Beberapa hal yang menjadi penyebab mengapa beberapa tokoh atau ahli hukum melibatkan diri dalam pemikiran filsafat hukum dan ilmu hukum. Soerjono Soekanto (Guru Besar Sosiologi Hukum Universitas Indonesia) mengungkapkan beberapa penyebab para tokoh atau para ahli hukum tersebut menerjunkan diri dalam bidang filsafat hukum antara lain dikarenakan timbulnya kebimbangan akan kebenaran dan keadilan dari hukum yang berlaku, timbulnya berbagai pendapat dari berbagai pemikir terkait ketidakpuasan terhadap hukum yang berlaku. Karena hukum tersebut tidak lagi sesuai dengan keadaan masyarakat yang justru diatur oleh hukum itu sendiri. Timbulnya ketegangan antara hukum yang berlaku dengan filsafat, karena adanya perbedaan antara dasar-dasar dari hukum yang berlaku dengan pemikiran filsafat, Soerjono Soekanto mengakui hal tersebut diatas bahwa isi dari peraturan-peraturan yang berlaku tidaklah lagi dianggap adil dan tidak dapat dipergunakan sebagai ukuran untuk menilai perilaku dan atau tindakan orang dalam kehidupan sehari-hari.

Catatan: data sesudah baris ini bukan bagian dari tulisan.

-- pv_equiv track=rewrite | github.com/djslzx/arc | src/str/grammar.py | evaluate
-- ===== SOURCE A (Python) =====
-- from typing import List
--
-- def evaluate(s: str, Z: List[List[str]]) -> List[str]:
--     def eval_once(s: str, z: List[str]) -> str:
--         out = ''
--         for c in s:
--             try:
--                 i = int(c)
--                 out += z[i]
--             except ValueError:
--                 out += c
--         return out
--
--     return [eval_once(s, z) for z in Z]
-- ===== SOURCE B (Python) =====
-- from typing import List
--
-- def evaluate(s: str, Z: List[List[str]]) -> List[str]:
--     # Parse the template once into tokens: merged literal runs (str) and digit indices (int),
--     # then assemble each output by a single walk over the token list.
--     tokens = []
--     buf = []
--     for c in s:
--         try:
--             i = int(c)
--         except ValueError:
--             buf.append(c)
--             continue
--         if buf:
--             tokens.append(''.join(buf))
--             buf = []
--         tokens.append(i)
--     if buf:
--         tokens.append(''.join(buf))
--     return [''.join(t if isinstance(t, str) else z[t] for t in tokens) for z in Z]
-- ===== Notes on version B (the rewrite author's own statement) =====
-- stated objective: faster
-- what changed: B parses the template string once into a token list (merged literal runs and digit indexes) and then only assembles per z, instead of re-parsing every character of s (with a try/except int(c) per char) for every z as A does.
import Mathlib
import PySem

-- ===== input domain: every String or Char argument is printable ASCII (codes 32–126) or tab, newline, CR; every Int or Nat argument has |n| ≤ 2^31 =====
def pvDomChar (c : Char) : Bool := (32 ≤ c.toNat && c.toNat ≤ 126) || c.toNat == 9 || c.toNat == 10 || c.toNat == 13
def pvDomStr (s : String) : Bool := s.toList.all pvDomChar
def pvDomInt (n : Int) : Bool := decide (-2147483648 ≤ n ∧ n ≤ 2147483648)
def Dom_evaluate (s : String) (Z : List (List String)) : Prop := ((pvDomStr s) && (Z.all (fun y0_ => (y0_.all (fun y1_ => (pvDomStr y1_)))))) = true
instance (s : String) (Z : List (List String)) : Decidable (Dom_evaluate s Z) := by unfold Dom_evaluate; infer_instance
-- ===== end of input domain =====

-- B parses the template once into a token list (merged literal runs + digit indexes) and then
-- only assembles per z, instead of re-parsing every character of s for every z (alternative decomposition).


-- ===== PORT A =====
-- `int(c)` on a SINGLE character: on the ASCII domain it succeeds exactly for '0'..'9'
-- (whitespace/sign/'_' alone are ValueError), yielding c.toNat - 48; ported by hand as
-- `c.isDigit` / `(c.toNat : Int) - 48` — exact on Dom. z[i] (i ≥ 0 here) is pyGetD under Pre_.
def pvEvalOnceA (s : String) (z : List String) : String :=
  String.ofList
    (s.toList.foldl
      (fun out c =>
        out ++ (if c.isDigit then (PySem.List.pyGetD z ((c.toNat : Int) - 48) "").toList
                else [c]))
      [])

def evaluate (s : String) (Z : List (List String)) : List String :=
  Z.map (fun z => pvEvalOnceA s z)

-- ===== PORT B =====
inductive PvTok : Type
  | lit : List Char → PvTok   -- a merged run of non-digit literal characters
  | idx : Int → PvTok         -- a digit index
  deriving DecidableEq, Repr

-- flush the literal buffer: `if buf: tokens.append(''.join(buf))`
def pvFlush (toks : List PvTok) (buf : List Char) : List PvTok :=
  if buf = [] then toks else toks ++ [PvTok.lit buf]

-- one step of B's tokenizing loop (int(c) ported as c.isDigit, exact on Dom as above)
def pvTokStep (st : List PvTok × List Char) (c : Char) : List PvTok × List Char :=
  if c.isDigit then (pvFlush st.1 st.2 ++ [PvTok.idx ((c.toNat : Int) - 48)], [])
  else (st.1, st.2 ++ [c])

def pvTokenize (s : String) : List PvTok :=
  let st := s.toList.foldl pvTokStep ([], [])
  pvFlush st.1 st.2

-- value of one token for a given z (''.join over these is concatenation = flatten)
def pvTokVal (z : List String) : PvTok → List Char
  | PvTok.lit l => l
  | PvTok.idx i => (PySem.List.pyGetD z i "").toList

def pvAssemble (toks : List PvTok) (z : List String) : String :=
  String.ofList ((toks.map (pvTokVal z)).flatten)

def evaluate_alt (s : String) (Z : List (List String)) : List String :=
  let toks := pvTokenize s
  Z.map (fun z => pvAssemble toks z)

-- ===== PRECONDITION & SPEC =====
-- Python A raises IndexError when some digit d occurs in s with d ≥ len(z) for some z in Z;
-- exactly those inputs are excluded (B raises identically there).
def Pre_evaluate (s : String) (Z : List (List String)) : Prop :=
  (Z.all fun z => s.toList.all fun c => !c.isDigit || decide (c.toNat - 48 < z.length)) = true

instance (s : String) (Z : List (List String)) : Decidable (Pre_evaluate s Z) := by
  unfold Pre_evaluate; infer_instance

def pvWitness_evaluate : String × List (List String) := ("a0b 1!", [["x", "y"], ["u", "vv"]])

def Spec_evaluate (s : String) (Z : List (List String)) (out : List String) : Prop := out = evaluate_alt s Z
instance (s : String) (Z : List (List String)) (out : List String) : Decidable (Spec_evaluate s Z out) := by unfold Spec_evaluate; infer_instance

-- ===== CLAIM (what is proved, stated in full; the proofs are below) =====
def Claim_equal_evaluate : Prop := ∀ (s : String) (Z : List (List String)), Dom_evaluate s Z → Pre_evaluate s Z → Spec_evaluate s Z (evaluate s Z)

-- ===== LEMMAS AND PROOFS =====

-- per-character contribution shared by both characterisations
def pvG (z : List String) (c : Char) : List Char :=
  if c.isDigit then (PySem.List.pyGetD z ((c.toNat : Int) - 48) "").toList else [c]

theorem pvEvalOnceA_eq (s : String) (z : List String) :
    pvEvalOnceA s z = String.ofList (s.toList.flatMap (pvG z)) := by
  unfold pvEvalOnceA pvG
  rw [PySem.List.foldl_append_eq_flatMap]
  simp

theorem pvTokVal_flush (z : List String) (toks : List PvTok) (buf : List Char) :
    ((pvFlush toks buf).map (pvTokVal z)).flatten
      = (toks.map (pvTokVal z)).flatten ++ buf := by
  unfold pvFlush
  split_ifs with h <;> simp [h, pvTokVal]

theorem pvTokenize_loop (z : List String) (cs : List Char) :
    ∀ (toks : List PvTok) (buf : List Char),
      (((pvFlush (cs.foldl pvTokStep (toks, buf)).1 (cs.foldl pvTokStep (toks, buf)).2).map
          (pvTokVal z)).flatten)
        = (toks.map (pvTokVal z)).flatten ++ buf ++ cs.flatMap (pvG z) := by
  induction cs with
  | nil => intro toks buf; simp [pvTokVal_flush]
  | cons c cs ih =>
    intro toks buf
    by_cases hd : c.isDigit
    · simp only [List.foldl_cons, pvTokStep, hd, if_true]
      rw [ih]
      simp [pvTokVal_flush, pvTokVal, pvG, hd]
    · simp only [List.foldl_cons, pvTokStep, hd]
      rw [ih]
      simp [pvG, hd]

theorem pvAssemble_eq (s : String) (z : List String) :
    pvAssemble (pvTokenize s) z = String.ofList (s.toList.flatMap (pvG z)) := by
  unfold pvAssemble pvTokenize
  rw [pvTokenize_loop z s.toList [] []]
  simp

-- ===== VERDICT (by name: the statement is the Claim_ definition above) =====
theorem evaluate_spec : Claim_equal_evaluate := by
  intro s Z _ _
  unfold Spec_evaluate evaluate evaluate_alt
  refine List.map_congr_left (fun z _ => ?_)
  rw [pvEvalOnceA_eq, pvAssemble_eq]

Dari pertarungan dialektika filsafat hukum dan ilmu hukum itu lahirlah sebuah hal yang bernama sosiologi hukum. Sehingga dapat ditarik benang merah untuk menggalinya secara lebih komprehensif. Lalu apa sebenarnya yang dimaksud dengan hakikat Sosiologi Hukum, apa saja aliran-aliran yang ada dalam Sosiologi Hukum, dan apa saja konsep-konsep dalam Sosiologi Hukum;

  1. B.Hakikat Sosiologi Hukum

Sosiologi hukum adalah ilmu yang mempelajari hubungan timbal balik antara hukum dengan gejala-gejala sosial lainnya secara empiris analitis.

Menurut Brade Meyer:

-         Sociology of the law: Menjadikan hukum sebagai alat pusat penelitian secara sosiologis yakni sama halnya bagaimana sosiologi meneliti suatu kelompok kecil lainnya. Tujuan penelitian adalah selain untuk menggambarkan betapa pentingnya arti hukum bagi masyarakat luas juga untuk menggambarkan proses internalnya hukum itu sendiri.

-         Sociology in the law: Untuk memudahkan fungsi hukumnya, pelaksanaan fungsi hukum dengan dibantu oleh pengetahuan atau ilmu sosial pada alat-alat hukumnya.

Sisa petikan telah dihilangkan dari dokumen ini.